User:Nstsj/Proposal

From Apertium
Revision as of 19:50, 21 May 2019 by Nstsj (talk | contribs) (→‎A timeline (yet to be developed))
(diff) ← Older revision | Latest revision (diff) | Newer revision → (diff)
Jump to navigation Jump to search

General Info[edit]

Name: Anastasia Khorosheva

E-mail address: an.khorosheva@gmail.com

Other information that may be useful to contact you:

@nstsj (Telegram), nstsj (IRC), nstsj(Github)[1]

Location: Moscow, Russia

Timezone: UTC+3

Why is it that you are interested in Apertium?[edit]

I'm interested because Apertium creates free linguistic resources that can be used for various educational and research purposes. Apertium mostly deals with low-resourced languages and this topic is among my academic interests. The main problem of such languages is that they lack written (and annotated) data, thus stopping us from applying most of ML-methods (for example, neural networks). A solution to this problem requires an entirely different approach, more rule-based. For example, using FST yields good results. I’m interested in developing research in this area. To sum up, people at Apertium are doing a lot of good work making low-resourced-language data available and I'd like to contribute to that.


Which of the published tasks are you interested in? What do you plan to do?[edit]

I'm interested in adopting an unreleased language pair. The plan is to take French<->Corsican pair and write a language tool (e.g. machine translator) for it.


A proposal[edit]

a title: Adopt an unreleased language pair

reasons why Google and Apertium should sponsor it:

Although Cosrican is considered low-resource language, it’s vitally important for the region: according to an official survey run by the Collectivité territoriale de Corse in 2013, in Corsica, the Corsican language has a number of speakers between 86,800 and 130,200, out of a total population of 309,693 inhabitants. Currently, Corsican is maintained by being taught as a voluntary subject at school, but is required at the University of Corsica and is further used in various aspects of life. It is available through adult education. Having a language tool (i.e. a translator ) that is able to facilitate that process is a good and socially useful idea.

how and who it will benefit in society:

First of all among are those who want to learn and study Corsican (besides language learning, a translator would facilitate further linguistic research), Moreover having a new pair released will improve overall language coverage of Apertium.

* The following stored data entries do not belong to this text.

-- pv_equiv track=rewrite | github.com/bilizmo1/Algorithms | Problems/zad1/kol1.py | finder_one
-- ===== SOURCE A (Python) =====
-- def finder_one(T):
--     n = len(T)
--     max_rank = 0
--     for i in range(1,n):
--         counter = 0
--         for j in range(i):
--             if T[j] < T[i]:
--                 counter += 1
--         if counter > max_rank:
--             max_rank = counter
--     return max_rank
-- ===== SOURCE B (Python) =====
-- def finder_one(T):
--     # Maintain a sorted list of the elements seen so far; for each new element,
--     # a binary search gives the number of earlier smaller elements directly.
--     S = []
--     best = 0
--     for x in T:
--         lo = 0
--         hi = len(S)
--         while lo < hi:
--             mid = (lo + hi) // 2
--             if S[mid] < x:
--                 lo = mid + 1
--             else:
--                 hi = mid
--         if lo > best:
--             best = lo
--         S.insert(lo, x)
--     return best
-- ===== Notes on version B (the rewrite author's own statement) =====
-- stated objective: faster
-- what changed: Replaces A's nested rescan of the whole prefix for every element by a single pass that keeps the already-seen elements in a sorted list and finds each element's count of earlier smaller elements with a hand-written binary search (bisect_left) before inserting it.
import Mathlib
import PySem

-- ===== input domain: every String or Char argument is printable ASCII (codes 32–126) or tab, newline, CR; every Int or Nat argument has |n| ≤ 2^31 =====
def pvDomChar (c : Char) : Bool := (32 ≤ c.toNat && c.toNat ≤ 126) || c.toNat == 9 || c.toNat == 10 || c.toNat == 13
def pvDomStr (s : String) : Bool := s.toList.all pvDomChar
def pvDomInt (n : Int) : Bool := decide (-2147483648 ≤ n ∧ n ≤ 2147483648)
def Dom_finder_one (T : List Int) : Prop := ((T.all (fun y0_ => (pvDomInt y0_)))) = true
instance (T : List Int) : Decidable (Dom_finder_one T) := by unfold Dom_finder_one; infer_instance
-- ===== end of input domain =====

-- B replaces A's quadratic rescan of the whole prefix by a sorted list kept with
-- binary search, so each element's "earlier smaller" count is one bisect (faster).

-- ===== PORT A =====
def finder_one (T : List Int) : Int :=
  let n : Int := PySem.List.len T
  (PySem.List.pyRange 1 n 1).foldl (fun max_rank i =>
    let counter : Int := (PySem.List.pyRange 0 i 1).foldl (fun counter j =>
      if PySem.List.pyGetD T j 0 < PySem.List.pyGetD T i 0 then counter + 1 else counter) 0
    if counter > max_rank then counter else max_rank) 0

-- ===== PORT B =====
-- the 'while lo < hi' bisect loop of Source B; lo and hi stay nonnegative in Python, so Nat
-- with Nat division matches Python's // exactly here; the fuel argument only makes the
-- loop structurally recursive (hi - lo shrinks by at least 1 per iteration)
def bisectGo (S : List Int) (x : Int) : Nat → Nat → Nat → Nat
  | 0, lo, _hi => lo
  | fuel + 1, lo, hi =>
    if lo < hi then
      let mid := (lo + hi) / 2
      if PySem.List.pyGetD S (mid : Int) 0 < x then bisectGo S x fuel (mid + 1) hi
      else bisectGo S x fuel lo mid
    else lo

def bisectLoop (S : List Int) (x : Int) (lo hi : Nat) : Nat :=
  bisectGo S x (hi - lo) lo hi

-- one iteration of Source B's 'for x in T' loop over the state (S, best)
def bStep (st : List Int × Int) (x : Int) : List Int × Int :=
  let S := st.1
  let best := st.2
  let lo := bisectLoop S x 0 S.length
  let best' : Int := if (lo : Int) > best then (lo : Int) else best
  (PySem.List.insert S (lo : Int) x, best')

def finder_one_alt (T : List Int) : Int :=
  (T.foldl bStep ([], 0)).2

-- ===== PRECONDITION & SPEC =====
def Spec_finder_one (T : List Int) (out : Int) : Prop := out = finder_one_alt T
instance (T : List Int) (out : Int) : Decidable (Spec_finder_one T out) := by unfold Spec_finder_one; infer_instance

-- ===== CLAIM (what is proved, stated in full; the proofs are below) =====
def Claim_equal_finder_one : Prop := ∀ (T : List Int), Dom_finder_one T → Spec_finder_one T (finder_one T)

-- ===== LEMMAS AND PROOFS =====

-- number of elements of P smaller than x
def cnt (P : List Int) (x : Int) : Nat := P.countP (fun y => decide (y < x))

-- common reference semantics: running max of "smaller elements in the prefix seen so far"
def specC : List Int → List Int → Int → Int
  | [], _, best => best
  | x :: t, P, best => specC t (P ++ [x]) (max best (cnt P x))

lemma cnt_le_length (P : List Int) (x : Int) : cnt P x ≤ P.length := by
  unfold cnt; exact List.countP_le_length

-- ---- A side ----

lemma counter_eq (T : List Int) (i : Nat) (h : i ≤ T.length) (v : Int) :
    (PySem.List.pyRange 0 (i : Int) 1).foldl
      (fun c j => if PySem.List.pyGetD T j 0 < v then c + 1 else c) (0 : Int)
    = (cnt (T.take i) v : Int) := by
  have hcongr : (PySem.List.pyRange 0 (i : Int) 1).foldl
      (fun c j => if PySem.List.pyGetD T j 0 < v then c + 1 else c) (0 : Int)
      = (PySem.List.pyRange 0 (i : Int) 1).foldl
      (fun c j => if PySem.List.pyGetD (T.take i) j 0 < v then c + 1 else c) (0 : Int) := by
    apply PySem.List.foldl_congr_mem
    intro acc j hj
    rw [PySem.List.mem_pyRange_one] at hj
    have hj' : j = ((j.toNat : Nat) : Int) := by omega
    rw [hj', PySem.List.pyGetD_natCast, PySem.List.pyGetD_natCast]
    have h1 : j.toNat < T.length := by omega
    have h2 : j.toNat < (T.take i).length := by simp; omega
    rw [List.getD_eq_getElem T 0 h1, List.getD_eq_getElem (T.take i) 0 h2,
        List.getElem_take]
  rw [hcongr]
  have hlen : (i : Int) = ((T.take i).length : Int) := by simp [List.length_take]; omega
  rw [hlen, PySem.List.foldl_pyRange_zero_pyGetD' (T.take i) 0
      (fun c y => if y < v then c + 1 else c) 0]
  rw [PySem.List.foldl_ite_add_one (fun y => y < v)]
  simp [cnt]

lemma specC_eq (t : List Int) : ∀ (P : List Int) (best : Int),
    specC t P best
    = (List.range t.length).foldl
        (fun b k => max b ((cnt (P ++ t.take k) (t.getD k 0) : Int))) best := by
  induction t with
  | nil => intro P best; simp [specC]
  | cons x r ih =>
    intro P best
    simp only [specC]
    rw [ih, List.length_cons, List.range_succ_eq_map, List.foldl_cons, List.foldl_map]
    simp only [List.take_zero, List.append_nil, List.getD_cons_zero, List.take_succ_cons,
      List.getD_cons_succ, List.append_assoc, List.singleton_append]

lemma finder_one_eq_specC (T : List Int) : finder_one T = specC T [] 0 := by
  unfold finder_one
  simp only [PySem.List.len_eq]
  have hstep : (PySem.List.pyRange 1 (T.length : Int) 1).foldl
      (fun max_rank i =>
        let counter : Int := (PySem.List.pyRange 0 i 1).foldl (fun counter j =>
          if PySem.List.pyGetD T j 0 < PySem.List.pyGetD T i 0 then counter + 1 else counter) 0
        if counter > max_rank then counter else max_rank) (0 : Int)
      = (PySem.List.pyRange 1 (T.length : Int) 1).foldl
      (fun b i => max b ((cnt (T.take i.toNat) (T.getD i.toNat 0) : Nat) : Int)) (0 : Int) := by
    apply PySem.List.foldl_congr_mem
    intro acc i hi
    rw [PySem.List.mem_pyRange_one] at hi
    obtain ⟨k, rfl⟩ : ∃ k : Nat, i = (k : Int) := ⟨i.toNat, by omega⟩
    have hlt : k ≤ T.length := by omega
    simp only
    rw [PySem.List.pyGetD_natCast, counter_eq T k hlt]
    simp only [Int.toNat_natCast]
    rcases le_or_gt ((cnt (T.take k) (T.getD k 0) : Int)) acc with h | h
    · rw [if_neg (by omega), max_eq_left h]
    · rw [if_pos (by omega), max_eq_right (by omega)]
  rw [hstep, specC_eq T [], PySem.List.pyRange_one]
  rw [List.foldl_map]
  cases T with
  | nil => simp
  | cons a t =>
    simp only [List.length_cons, List.nil_append]
    rw [List.range_succ_eq_map, List.foldl_cons, List.foldl_map]
    have h1 : ((((t.length + 1 : Nat)) : Int) - 1).toNat = t.length := by omega
    rw [h1]
    have hz : max (0 : Int) ((cnt ((a :: t).take 0) ((a :: t).getD 0 0) : Int)) = 0 := by
      simp [cnt]
    rw [hz]
    apply PySem.List.foldl_congr_mem
    intro acc k hk
    have h3 : ((1 : Int) + (k : Int)).toNat = k + 1 := by omega
    rw [h3]

-- ---- B side ----

lemma key_lemma (x : Int) : ∀ (S : List Int), S.Pairwise (· ≤ ·) →
    ∀ k (hk : k < S.length), (S[k] < x ↔ k < cnt S x) := by
  intro S
  induction S with
  | nil => intro _ k hk; simp at hk
  | cons a t ih =>
    intro hp k hk
    have hpt : t.Pairwise (· ≤ ·) := hp.of_cons
    have hall : ∀ y ∈ t, a ≤ y := fun y hy => List.rel_of_pairwise_cons hp hy
    by_cases hax : a < x
    · have hc : cnt (a :: t) x = cnt t x + 1 := by
        simp [cnt, hax]
      cases k with
      | zero => simpa [hc] using hax
      | succ m =>
        have hm : m < t.length := by simpa using hk
        have := ih hpt m hm
        simp only [List.getElem_cons_succ, hc]
        omega
    · have ht0 : cnt t x = 0 := by
        unfold cnt
        rw [List.countP_eq_zero]
        intro y hy
        have hay : a ≤ y := hall y hy
        simp only [decide_eq_true_eq]
        omega
      have hc : cnt (a :: t) x = 0 := by
        unfold cnt at ht0 ⊢
        rw [List.countP_cons, ht0]
        simp [hax]
      rw [hc]
      cases k with
      | zero => simpa using hax
      | succ m =>
        have hm : m < t.length := by simpa using hk
        have hy : x ≤ t[m] := by
          have : a ≤ t[m] := hall _ (List.getElem_mem hm)
          omega
        simp only [List.getElem_cons_succ]
        omega

lemma bisect_correct (S : List Int) (x : Int)
    (hkey : ∀ k (hk : k < S.length), (S[k] < x ↔ k < cnt S x)) :
    ∀ (d lo hi : Nat), hi - lo ≤ d → lo ≤ cnt S x → cnt S x ≤ hi → hi ≤ S.length →
    bisectGo S x d lo hi = cnt S x := by
  intro d
  induction d with
  | zero =>
    intro lo hi hd hlo hhi hlen
    show lo = cnt S x
    omega
  | succ n ih =>
    intro lo hi hd hlo hhi hlen
    show (if lo < hi then
        (let mid := (lo + hi) / 2
         if PySem.List.pyGetD S (mid : Int) 0 < x then bisectGo S x n (mid + 1) hi
         else bisectGo S x n lo mid)
      else lo) = cnt S x
    by_cases h : lo < hi
    · rw [if_pos h]
      have hmidlt : (lo + hi) / 2 < S.length := by omega
      show (if PySem.List.pyGetD S (((lo + hi) / 2 : Nat) : Int) 0 < x then
          bisectGo S x n ((lo + hi) / 2 + 1) hi else bisectGo S x n lo ((lo + hi) / 2))
          = cnt S x
      rw [PySem.List.pyGetD_natCast, List.getD_eq_getElem S 0 hmidlt]
      have hiff := hkey ((lo + hi) / 2) hmidlt
      by_cases hlt : S[(lo + hi) / 2] < x
      · rw [if_pos hlt]
        exact ih ((lo + hi) / 2 + 1) hi (by omega) (by omega) hhi hlen
      · rw [if_neg hlt]
        have : ¬ ((lo + hi) / 2 < cnt S x) := by rw [← hiff]; exact hlt
        exact ih lo ((lo + hi) / 2) (by omega) hlo (by omega) (by omega)
    · rw [if_neg h]; omega

lemma insert_at_cnt (S : List Int) (x : Int) (c : Nat) (hc : c ≤ S.length) :
    PySem.List.insert S (c : Int) x = S.take c ++ x :: S.drop c := by
  rw [PySem.List.insert_natCast]
  exact hc

lemma sorted_insert (S : List Int) (x : Int) (hp : S.Pairwise (· ≤ ·)) :
    (S.take (cnt S x) ++ x :: S.drop (cnt S x)).Pairwise (· ≤ ·) := by
  have hkey := key_lemma x S hp
  have hc := cnt_le_length S x
  have htake : ∀ a ∈ S.take (cnt S x), a < x := by
    intro a ha
    rw [List.mem_take_iff_getElem] at ha
    obtain ⟨k, hk, rfl⟩ := ha
    exact (hkey k (by omega)).2 (by omega)
  have hdrop : ∀ b ∈ S.drop (cnt S x), x ≤ b := by
    intro b hb
    rw [List.mem_drop_iff_getElem] at hb
    obtain ⟨k, hk, rfl⟩ := hb
    have := hkey (cnt S x + k) (by omega)
    omega
  rw [List.pairwise_append]
  refine ⟨hp.sublist (List.take_sublist _ _), ?_, ?_⟩
  · rw [List.pairwise_cons]
    exact ⟨hdrop, hp.sublist (List.drop_sublist _ _)⟩
  · intro a ha b hb
    rcases List.mem_cons.mp hb with rfl | hb
    · exact le_of_lt (htake a ha)
    · exact le_trans (le_of_lt (htake a ha)) (hdrop b hb)

lemma bFold_eq (t : List Int) : ∀ (S P : List Int) (best : Int),
    S.Perm P → S.Pairwise (· ≤ ·) →
    (t.foldl bStep (S, best)).2 = specC t P best := by
  induction t with
  | nil => intro S P best _ _; simp [specC]
  | cons x r ih =>
    intro S P best hperm hp
    have hkey := key_lemma x S hp
    have hc := cnt_le_length S x
    have hlo : bisectLoop S x 0 S.length = cnt S x := by
      unfold bisectLoop
      exact bisect_correct S x hkey (S.length - 0) 0 S.length (by omega) (by omega) hc le_rfl
    have hcP : cnt S x = cnt P x := by
      unfold cnt; exact hperm.countP_eq _
    have hstep : bStep (S, best) x
        = (S.take (cnt S x) ++ x :: S.drop (cnt S x), max best ((cnt P x : Nat) : Int)) := by
      unfold bStep
      simp only [hlo]
      rw [insert_at_cnt S x _ hc]
      congr 1
      rw [← hcP]
      rcases le_or_gt ((cnt S x : Int)) best with h | h
      · rw [if_neg (by omega), max_eq_left h]
      · rw [if_pos (by omega), max_eq_right (by omega)]
    simp only [List.foldl_cons, hstep, specC]
    apply ih
    · have h1 : (S.take (cnt S x) ++ x :: S.drop (cnt S x)).Perm (x :: S) := by
        have h2 := List.perm_middle (a := x) (l₁ := S.take (cnt S x)) (l₂ := S.drop (cnt S x))
        simpa [List.take_append_drop] using h2
      exact h1.trans ((hperm.cons x).trans (List.perm_append_singleton x P).symm)
    · exact sorted_insert S x hp

-- ===== VERDICT (by name: the statement is the Claim_ definition above) =====
theorem finder_one_spec : Claim_equal_finder_one := by
  intro T _
  unfold Spec_finder_one
  rw [finder_one_eq_specC]
  unfold finder_one_alt
  rw [bFold_eq T [] [] 0 (List.Perm.refl _) List.Pairwise.nil]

A timeline (to be developed)[edit]

Weeks(dates) B-trimmed Cov.Goal B-trimmed Cov.Reached Testvoc Evaluation WER Goals Achieved results
Community bonding (7 - 27 May)

Studying Apertium Documentation, learning all the core ideas;

Exploring .dix and other formats of a bilingual dictionary;

Getting work plan more detailed (discussing with mentors)

Stage I. Morphological Analyzer and Bilingual Dictionary
Week 1

(27 May - 2 June)

Week 2

(3 June- 9 June)

Increasing by 10% from current coverage for cos-fra translation

NOUNS
Week 3

(10 June - 16 June)

Week 4

(17 June - 23 June)

(rest of Nouns) + ADJECTIVES
Week 5

(24 June - 30 June)

PRONOUNS
Interim Evaluation
Week 6

(1 July - 7 July))

VERBS
Week 7

(8 June - 14 July)

VERBS
Week 8

(15 July - 21 July)

VERBALS
Week 9

(22 July - 28 July)

ADVERBS
Week 10

(29 July - 4 August)

Week 11

(5 August - 11 August)

93% - 95% for cos-fra translation

Stage II. Transfer rules & Evaluation
Week 12

(12 August - 18 August)

Lexical transfer rules
Week 13

(18 August - 25 August)

Final preparations for evaluation

Skills and qualifications[edit]

current field of study: Computational Linguistics, NLP, ML for cross-morphological methods

major: Linguistics

current degree: I'm currently at my first year of Master's program on Computational Linguistics at NRU Higher School of Economics, Russia (Moscow).

current projects: I'm involved in several university-based projects, such as creating a tool for cross-lingual morphological analysis (especially for low-resource languages) and creation of a graph-based ontology for scientific papers.

scientific interests: Linguistics (morphosyntax, semantics), Computational Linguistics, NLP(MT, WSD, IR, ontologies), ML methods in linguistics

languages: Russian (Native), English (Advanced), French, Spanish(Intermediate), Polish,Italian,German(can read)

programming skills: Python, Bash, R, Cypher.

My computer has MacOS so I'm familiar with basic Linux/Unix inventory. I have also started working on the coding task, here is the link[2] on GitHub

List any non-Summer-of-Code plans[edit]

employment: no work is planned during the summer

summer session: I'll have university exam session in end of June. During this time I won’t be able to concentrate solely on the GSOC-project, but this will only take one week. I'll catch up on it during the following week.

In general, I'll be available for 30+ hours a week to work on my project.

other summer plans: Nothing specific is planned for the summer period since I want to spend my free time on the project.